* **What is expected**: Could you print exactly the lines of the listing below, starting at the line that has "count left side" and ending at the line that has "count right side", and only those lines?

* **Data to process**:

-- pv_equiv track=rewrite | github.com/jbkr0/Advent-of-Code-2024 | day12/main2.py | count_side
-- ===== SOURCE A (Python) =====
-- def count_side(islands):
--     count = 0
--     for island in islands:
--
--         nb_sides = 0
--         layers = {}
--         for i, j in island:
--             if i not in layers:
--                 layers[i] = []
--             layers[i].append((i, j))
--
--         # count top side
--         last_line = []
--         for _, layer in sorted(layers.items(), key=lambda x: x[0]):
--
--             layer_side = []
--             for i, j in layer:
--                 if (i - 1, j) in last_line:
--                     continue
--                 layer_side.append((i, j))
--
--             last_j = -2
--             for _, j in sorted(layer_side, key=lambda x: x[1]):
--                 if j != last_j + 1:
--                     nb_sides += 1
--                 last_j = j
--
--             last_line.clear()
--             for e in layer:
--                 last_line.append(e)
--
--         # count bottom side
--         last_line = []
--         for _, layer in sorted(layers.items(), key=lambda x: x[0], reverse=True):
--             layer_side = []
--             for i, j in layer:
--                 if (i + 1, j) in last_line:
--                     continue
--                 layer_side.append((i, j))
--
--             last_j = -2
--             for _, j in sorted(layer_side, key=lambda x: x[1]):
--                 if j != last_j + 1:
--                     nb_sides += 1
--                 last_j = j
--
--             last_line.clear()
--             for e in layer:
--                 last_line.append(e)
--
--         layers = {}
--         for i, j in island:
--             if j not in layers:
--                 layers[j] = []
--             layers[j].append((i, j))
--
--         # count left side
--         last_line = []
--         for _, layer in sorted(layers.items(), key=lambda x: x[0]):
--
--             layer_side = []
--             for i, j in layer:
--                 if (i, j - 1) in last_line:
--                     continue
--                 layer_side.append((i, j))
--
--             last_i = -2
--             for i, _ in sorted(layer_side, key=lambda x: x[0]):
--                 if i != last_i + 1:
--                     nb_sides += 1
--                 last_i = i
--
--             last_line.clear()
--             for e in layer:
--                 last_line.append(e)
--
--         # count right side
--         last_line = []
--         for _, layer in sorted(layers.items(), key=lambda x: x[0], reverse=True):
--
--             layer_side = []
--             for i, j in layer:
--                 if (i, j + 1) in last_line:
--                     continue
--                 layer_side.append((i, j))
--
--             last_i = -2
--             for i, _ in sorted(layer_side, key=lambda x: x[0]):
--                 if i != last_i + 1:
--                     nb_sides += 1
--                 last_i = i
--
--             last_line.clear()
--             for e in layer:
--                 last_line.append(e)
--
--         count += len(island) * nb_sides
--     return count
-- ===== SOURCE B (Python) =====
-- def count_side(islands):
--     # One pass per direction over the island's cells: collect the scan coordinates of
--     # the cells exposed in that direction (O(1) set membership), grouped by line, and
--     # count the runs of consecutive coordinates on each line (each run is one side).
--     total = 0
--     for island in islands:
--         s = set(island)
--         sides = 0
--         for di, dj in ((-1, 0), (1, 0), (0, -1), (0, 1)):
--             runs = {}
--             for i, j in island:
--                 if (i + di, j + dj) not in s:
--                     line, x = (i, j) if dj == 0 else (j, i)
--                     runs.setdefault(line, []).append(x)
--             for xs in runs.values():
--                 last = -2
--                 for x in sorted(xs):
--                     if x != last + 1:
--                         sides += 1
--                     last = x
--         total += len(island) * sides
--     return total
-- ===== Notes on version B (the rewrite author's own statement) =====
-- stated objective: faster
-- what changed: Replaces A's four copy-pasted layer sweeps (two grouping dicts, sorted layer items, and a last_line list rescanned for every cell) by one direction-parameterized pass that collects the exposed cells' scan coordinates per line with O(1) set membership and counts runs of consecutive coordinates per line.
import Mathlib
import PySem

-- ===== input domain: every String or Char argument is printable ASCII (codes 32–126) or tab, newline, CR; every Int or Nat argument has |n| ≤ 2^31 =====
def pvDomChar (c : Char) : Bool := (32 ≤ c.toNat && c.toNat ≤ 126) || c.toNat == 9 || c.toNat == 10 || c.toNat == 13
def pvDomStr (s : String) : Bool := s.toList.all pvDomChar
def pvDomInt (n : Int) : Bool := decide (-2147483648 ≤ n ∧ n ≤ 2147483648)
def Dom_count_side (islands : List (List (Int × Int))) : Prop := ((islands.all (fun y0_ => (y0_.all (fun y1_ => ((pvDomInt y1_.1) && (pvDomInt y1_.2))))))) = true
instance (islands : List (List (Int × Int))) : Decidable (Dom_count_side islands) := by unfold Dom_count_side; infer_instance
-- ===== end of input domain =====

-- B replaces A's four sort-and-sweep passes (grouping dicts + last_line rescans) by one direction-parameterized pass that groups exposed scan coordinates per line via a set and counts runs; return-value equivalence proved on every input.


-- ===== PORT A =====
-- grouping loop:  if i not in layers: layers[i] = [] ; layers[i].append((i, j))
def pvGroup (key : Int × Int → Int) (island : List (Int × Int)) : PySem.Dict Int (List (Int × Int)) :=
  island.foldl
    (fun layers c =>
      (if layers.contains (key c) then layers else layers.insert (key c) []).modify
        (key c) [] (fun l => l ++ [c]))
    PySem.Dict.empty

* **Written reply**:
--         # count left side
--         last_line = []
--         for _, layer in sorted(layers.items(), key=lambda x: x[0]):
--
--             layer_side = []
--             for i, j in layer:
--                 if (i, j - 1) in last_line:
--                     continue
--                 layer_side.append((i, j))
--
--             last_i = -2
--             for i, _ in sorted(layer_side, key=lambda x: x[0]):
--                 if i != last_i + 1:
--                     nb_sides += 1
--                 last_i = i
--
--             last_line.clear()
--             for e in layer:
--                 last_line.append(e)
--
--         # count right side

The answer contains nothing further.